Activity — Please work out how many lines in the data below hold the word "pvRangeZ", and state only the number.

Data supplied —
--*--
-- pv_equiv track=rewrite | github.com/jasxnle/ICS_Search_Engine | main.py | seperateDict
-- ===== SOURCE A (Python) =====
-- def seperateDict(dict):
--
--     #a, b, c, d, e, f, g, h, i, j, k, l, m, n, o, p, q, r, s, t, u, v, w, x, y, z, spec = {}, {}, {}, {}, {}, {}, {}, {}, {}, {}, {}, {}, {}, {}, {}, {}, {}, {}, {}, {}, {}, {}, {}, {}, {}, {}, {}
--     a_f, g_l, m_s, t_z, spec = {}, {}, {}, {}, {}
--     #splitting indices
--     for key, val in dict.items():
--         if key[0] >= 'a' and key[0] <= 'f':
--             a_f[key] = val
--         elif key[0] >= 'g' and key[0] <= 'l':
--             g_l[key] = val
--         elif key[0] >= 'm' and key[0] <= 's':
--             m_s[key] = val
--         elif key[0] >= 't' and key[0] <= 'z':
--             t_z[key] = val
--         else:
--             spec[key] = val
--
--     return a_f, g_l, m_s, t_z, spec
-- ===== SOURCE B (Python) =====
-- def seperateDict(dict):
--     items = dict.items()
--     a_f = {k: v for k, v in items if 'a' <= k[0] <= 'f'}
--     g_l = {k: v for k, v in items if 'g' <= k[0] <= 'l'}
--     m_s = {k: v for k, v in items if 'm' <= k[0] <= 's'}
--     t_z = {k: v for k, v in items if 't' <= k[0] <= 'z'}
--     spec = {k: v for k, v in items if not ('a' <= k[0] <= 'z')}
--     return a_f, g_l, m_s, t_z, spec
-- ===== Notes on version B (the rewrite author's own statement) =====
-- stated objective: alternative
-- what changed: The single branching loop with chained elif branches is replaced by five independent dict comprehensions over the items, one per bucket, each with its own range test (spec is the exact negation of a-z); Pre_ excludes association lists with an empty-string key (A raises IndexError on key[0]) and with duplicate keys (which do not represent a Python dict).
-- outside the precondition, e.g. on seperateDict({'': [1]}): A raises IndexError, B raises IndexError
import Mathlib
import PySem

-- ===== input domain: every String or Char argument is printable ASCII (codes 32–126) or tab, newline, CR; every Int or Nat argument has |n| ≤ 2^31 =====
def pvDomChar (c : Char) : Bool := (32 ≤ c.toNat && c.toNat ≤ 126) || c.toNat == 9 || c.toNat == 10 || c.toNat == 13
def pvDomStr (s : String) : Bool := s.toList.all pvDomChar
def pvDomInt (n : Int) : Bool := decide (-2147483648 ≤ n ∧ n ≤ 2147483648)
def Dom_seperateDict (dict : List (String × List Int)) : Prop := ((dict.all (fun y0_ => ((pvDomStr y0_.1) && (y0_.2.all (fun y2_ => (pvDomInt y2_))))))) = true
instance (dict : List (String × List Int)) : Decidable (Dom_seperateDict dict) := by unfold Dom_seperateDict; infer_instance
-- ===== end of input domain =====

-- B differs by decomposition: five independent filtering passes (one per bucket, spec = exact negation of a-z) instead of one branching loop.
-- ===== PORT A =====
-- key[0] as a Char; the `.getD '\x00'` default is only reached on an empty key, which Pre_ excludes (Python: IndexError)
def pvFirst (key : String) : Char := (PySem.Str.pyGet? key 0).getD '\x00'

-- the loop body of A: chained if/elif on key[0], assignment into one of the five dicts
def pvStep (st : PySem.Dict String (List Int) × PySem.Dict String (List Int) × PySem.Dict String (List Int) × PySem.Dict String (List Int) × PySem.Dict String (List Int)) (kv : String × List Int) : PySem.Dict String (List Int) × PySem.Dict String (List Int) × PySem.Dict String (List Int) × PySem.Dict String (List Int) × PySem.Dict String (List Int) :=
  let (a_f, g_l, m_s, t_z, spec) := st
  let c := pvFirst kv.1
  if 'a' ≤ c ∧ c ≤ 'f' then (a_f.insert kv.1 kv.2, g_l, m_s, t_z, spec)
  else if 'g' ≤ c ∧ c ≤ 'l' then (a_f, g_l.insert kv.1 kv.2, m_s, t_z, spec)
  else if 'm' ≤ c ∧ c ≤ 's' then (a_f, g_l, m_s.insert kv.1 kv.2, t_z, spec)
  else if 't' ≤ c ∧ c ≤ 'z' then (a_f, g_l, m_s, t_z.insert kv.1 kv.2, spec)
  else (a_f, g_l, m_s, t_z, spec.insert kv.1 kv.2)

def seperateDict (dict : List (String × List Int)) : (List (String × List Int)) × (List (String × List Int)) × (List (String × List Int)) × (List (String × List Int)) × (List (String × List Int)) :=
  let st := dict.foldl pvStep (PySem.Dict.empty, PySem.Dict.empty, PySem.Dict.empty, PySem.Dict.empty, PySem.Dict.empty)
  (st.1.items, st.2.1.items, st.2.2.1.items, st.2.2.2.1.items, st.2.2.2.2.items)

-- ===== PORT B =====
def seperateDict_alt (dict : List (String × List Int)) : (List (String × List Int)) × (List (String × List Int)) × (List (String × List Int)) × (List (String × List Int)) × (List (String × List Int)) :=
  (dict.filter (fun kv => decide ('a' ≤ pvFirst kv.1 ∧ pvFirst kv.1 ≤ 'f')),
   dict.filter (fun kv => decide ('g' ≤ pvFirst kv.1 ∧ pvFirst kv.1 ≤ 'l')),
   dict.filter (fun kv => decide ('m' ≤ pvFirst kv.1 ∧ pvFirst kv.1 ≤ 's')),
   dict.filter (fun kv => decide ('t' ≤ pvFirst kv.1 ∧ pvFirst kv.1 ≤ 'z')),
   dict.filter (fun kv => !decide ('a' ≤ pvFirst kv.1 ∧ pvFirst kv.1 ≤ 'z')))

-- ===== PRECONDITION & SPEC =====
-- Pre_ excludes association lists with an empty-string key (Python A raises IndexError on key[0])
-- and with duplicate keys (such a list does not represent a Python dict, whose keys are unique).
def Pre_seperateDict (dict : List (String × List Int)) : Prop :=
  (∀ kv ∈ dict, kv.1 ≠ "") ∧ (dict.map Prod.fst).Nodup
instance (dict : List (String × List Int)) : Decidable (Pre_seperateDict dict) := by unfold Pre_seperateDict; infer_instance

def pvWitness_seperateDict : (List (String × List Int)) := [("apple", [1]), ("Goo", [2]), ("zed", [3])]

def Spec_seperateDict (dict : List (String × List Int)) (out : (List (String × List Int)) × (List (String × List Int)) × (List (String × List Int)) × (List (String × List Int)) × (List (String × List Int))) : Prop := out = seperateDict_alt dict
instance (dict : List (String × List Int)) (out : (List (String × List Int)) × (List (String × List Int)) × (List (String × List Int)) × (List (String × List Int)) × (List (String × List Int))) : Decidable (Spec_seperateDict dict out) := by
  unfold Spec_seperateDict
  exact @instDecidableEqProd _ _ inferInstance (@instDecidableEqProd _ _ inferInstance (@instDecidableEqProd _ _ inferInstance (@instDecidableEqProd _ _ inferInstance inferInstance))) _ _

-- ===== CLAIM (what is proved, stated in full; the proofs are below) =====
def Claim_equal_seperateDict : Prop := ∀ (dict : List (String × List Int)), Dom_seperateDict dict → Pre_seperateDict dict → Spec_seperateDict dict (seperateDict dict)

-- ===== LEMMAS AND PROOFS =====

theorem pvRange1 (c : Char) : ('a' ≤ c ∧ c ≤ 'f') ↔ (97 ≤ c.toNat ∧ c.toNat ≤ 102) := by
  rw [Char.le_def, Char.le_def, UInt32.le_iff_toNat_le, UInt32.le_iff_toNat_le]
  simp only [Char.toNat_val, show 'a'.toNat = 97 from rfl, show 'f'.toNat = 102 from rfl]
theorem pvRange2 (c : Char) : ('g' ≤ c ∧ c ≤ 'l') ↔ (103 ≤ c.toNat ∧ c.toNat ≤ 108) := by
  rw [Char.le_def, Char.le_def, UInt32.le_iff_toNat_le, UInt32.le_iff_toNat_le]
  simp only [Char.toNat_val, show 'g'.toNat = 103 from rfl, show 'l'.toNat = 108 from rfl]
theorem pvRange3 (c : Char) : ('m' ≤ c ∧ c ≤ 's') ↔ (109 ≤ c.toNat ∧ c.toNat ≤ 115) := by
  rw [Char.le_def, Char.le_def, UInt32.le_iff_toNat_le, UInt32.le_iff_toNat_le]
  simp only [Char.toNat_val, show 'm'.toNat = 109 from rfl, show 's'.toNat = 115 from rfl]
theorem pvRange4 (c : Char) : ('t' ≤ c ∧ c ≤ 'z') ↔ (116 ≤ c.toNat ∧ c.toNat ≤ 122) := by
  rw [Char.le_def, Char.le_def, UInt32.le_iff_toNat_le, UInt32.le_iff_toNat_le]
  simp only [Char.toNat_val, show 't'.toNat = 116 from rfl, show 'z'.toNat = 122 from rfl]
theorem pvRangeZ (c : Char) : ('a' ≤ c ∧ c ≤ 'z') ↔ (97 ≤ c.toNat ∧ c.toNat ≤ 122) := by
  rw [Char.le_def, Char.le_def, UInt32.le_iff_toNat_le, UInt32.le_iff_toNat_le]
  simp only [Char.toNat_val, show 'a'.toNat = 97 from rfl, show 'z'.toNat = 122 from rfl]

theorem pvInvariant (l : List (String × List Int))
    (a g m t s : PySem.Dict String (List Int))
    (hnd : (l.map Prod.fst).Nodup)
    (hfresh : ∀ k ∈ l.map Prod.fst,
      a.contains k = false ∧ g.contains k = false ∧ m.contains k = false ∧
      t.contains k = false ∧ s.contains k = false) :
    ((l.foldl pvStep (a, g, m, t, s)).1.items,
     (l.foldl pvStep (a, g, m, t, s)).2.1.items,
     (l.foldl pvStep (a, g, m, t, s)).2.2.1.items,
     (l.foldl pvStep (a, g, m, t, s)).2.2.2.1.items,
     (l.foldl pvStep (a, g, m, t, s)).2.2.2.2.items)
    = (a.items ++ l.filter (fun kv => decide ('a' ≤ pvFirst kv.1 ∧ pvFirst kv.1 ≤ 'f')),
       g.items ++ l.filter (fun kv => decide ('g' ≤ pvFirst kv.1 ∧ pvFirst kv.1 ≤ 'l')),
       m.items ++ l.filter (fun kv => decide ('m' ≤ pvFirst kv.1 ∧ pvFirst kv.1 ≤ 's')),
       t.items ++ l.filter (fun kv => decide ('t' ≤ pvFirst kv.1 ∧ pvFirst kv.1 ≤ 'z')),
       s.items ++ l.filter (fun kv => !decide ('a' ≤ pvFirst kv.1 ∧ pvFirst kv.1 ≤ 'z'))) := by
  induction l generalizing a g m t s with
  | nil => simp
  | cons kv rest ih =>
    obtain ⟨k, v⟩ := kv
    rw [List.map_cons, List.nodup_cons] at hnd
    have hknotin : k ∉ rest.map Prod.fst := hnd.1
    have hndrest : (rest.map Prod.fst).Nodup := hnd.2
    obtain ⟨ha, hg, hm, ht, hs⟩ := hfresh k (by simp)
    have hfr : ∀ d : PySem.Dict String (List Int), ∀ k' ∈ rest.map Prod.fst,
        (d.insert k v).contains k' = d.contains k' := by
      intro d k' hk'
      rw [PySem.Dict.contains_insert]
      have : (k' == k) = false := by
        simp only [beq_eq_false_iff_ne, ne_eq]
        rintro rfl; exact hknotin hk'
      simp [this]
    have hfreshrest : ∀ k' ∈ rest.map Prod.fst,
        a.contains k' = false ∧ g.contains k' = false ∧ m.contains k' = false ∧
        t.contains k' = false ∧ s.contains k' = false :=
      fun k' hk' => hfresh k' (by simp [hk'])
    simp only [List.foldl_cons]
    by_cases h1 : ('a' ≤ pvFirst k ∧ pvFirst k ≤ 'f')
    · rw [show pvStep (a, g, m, t, s) (k, v) = (a.insert k v, g, m, t, s) by
        simp [pvStep, h1]]
      rw [ih (a.insert k v) g m t s hndrest
        (fun k' hk' => ⟨by rw [hfr a k' hk']; exact (hfreshrest k' hk').1,
          (hfreshrest k' hk').2.1, (hfreshrest k' hk').2.2.1,
          (hfreshrest k' hk').2.2.2.1, (hfreshrest k' hk').2.2.2.2⟩)]
      rw [pvRange1] at h1
      rw [PySem.Dict.items_insert_of_not_contains a v ha]
      simp [List.filter_cons, pvRange1, pvRange2, pvRange3, pvRange4, pvRangeZ]; omega
    · by_cases h2 : ('g' ≤ pvFirst k ∧ pvFirst k ≤ 'l')
      · rw [show pvStep (a, g, m, t, s) (k, v) = (a, g.insert k v, m, t, s) by
          simp [pvStep, h1, h2]]
        rw [ih a (g.insert k v) m t s hndrest
          (fun k' hk' => ⟨(hfreshrest k' hk').1,
            by rw [hfr g k' hk']; exact (hfreshrest k' hk').2.1, (hfreshrest k' hk').2.2.1,
            (hfreshrest k' hk').2.2.2.1, (hfreshrest k' hk').2.2.2.2⟩)]
        rw [pvRange2] at h2
        rw [PySem.Dict.items_insert_of_not_contains g v hg]
        simp [List.filter_cons, pvRange1, pvRange2, pvRange3, pvRange4, pvRangeZ]; omega
      · by_cases h3 : ('m' ≤ pvFirst k ∧ pvFirst k ≤ 's')
        · rw [show pvStep (a, g, m, t, s) (k, v) = (a, g, m.insert k v, t, s) by
            simp [pvStep, h1, h2, h3]]
          rw [ih a g (m.insert k v) t s hndrest
            (fun k' hk' => ⟨(hfreshrest k' hk').1, (hfreshrest k' hk').2.1,
              by rw [hfr m k' hk']; exact (hfreshrest k' hk').2.2.1,
              (hfreshrest k' hk').2.2.2.1, (hfreshrest k' hk').2.2.2.2⟩)]
          rw [pvRange3] at h3
          rw [PySem.Dict.items_insert_of_not_contains m v hm]
          simp [List.filter_cons, pvRange1, pvRange2, pvRange3, pvRange4, pvRangeZ]; omega
        · by_cases h4 : ('t' ≤ pvFirst k ∧ pvFirst k ≤ 'z')
          · rw [show pvStep (a, g, m, t, s) (k, v) = (a, g, m, t.insert k v, s) by
              simp [pvStep, h1, h2, h3, h4]]
            rw [ih a g m (t.insert k v) s hndrest
              (fun k' hk' => ⟨(hfreshrest k' hk').1, (hfreshrest k' hk').2.1,
                (hfreshrest k' hk').2.2.1,
                by rw [hfr t k' hk']; exact (hfreshrest k' hk').2.2.2.1,
                (hfreshrest k' hk').2.2.2.2⟩)]
            rw [pvRange4] at h4
            rw [PySem.Dict.items_insert_of_not_contains t v ht]
            simp [List.filter_cons, pvRange1, pvRange2, pvRange3, pvRange4, pvRangeZ]; omega
          · rw [show pvStep (a, g, m, t, s) (k, v) = (a, g, m, t, s.insert k v) by
              simp [pvStep, h1, h2, h3, h4]]
            rw [ih a g m t (s.insert k v) hndrest
              (fun k' hk' => ⟨(hfreshrest k' hk').1, (hfreshrest k' hk').2.1,
                (hfreshrest k' hk').2.2.1, (hfreshrest k' hk').2.2.2.1,
                by rw [hfr s k' hk']; exact (hfreshrest k' hk').2.2.2.2⟩)]
            rw [pvRange1] at h1; rw [pvRange2] at h2; rw [pvRange3] at h3; rw [pvRange4] at h4
            rw [PySem.Dict.items_insert_of_not_contains s v hs]
            simp [List.filter_cons, pvRange1, pvRange2, pvRange3, pvRange4, pvRangeZ]; omega

-- ===== VERDICT (by name: the statement is the Claim_ definition above) =====
theorem seperateDict_spec : Claim_equal_seperateDict := by
  intro dict _ hpre
  unfold Spec_seperateDict seperateDict seperateDict_alt
  have := pvInvariant dict PySem.Dict.empty PySem.Dict.empty PySem.Dict.empty PySem.Dict.empty PySem.Dict.empty hpre.2
    (by intro k _; simp [PySem.Dict.contains_empty])
  simpa using this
--*--
Solved exercise — 6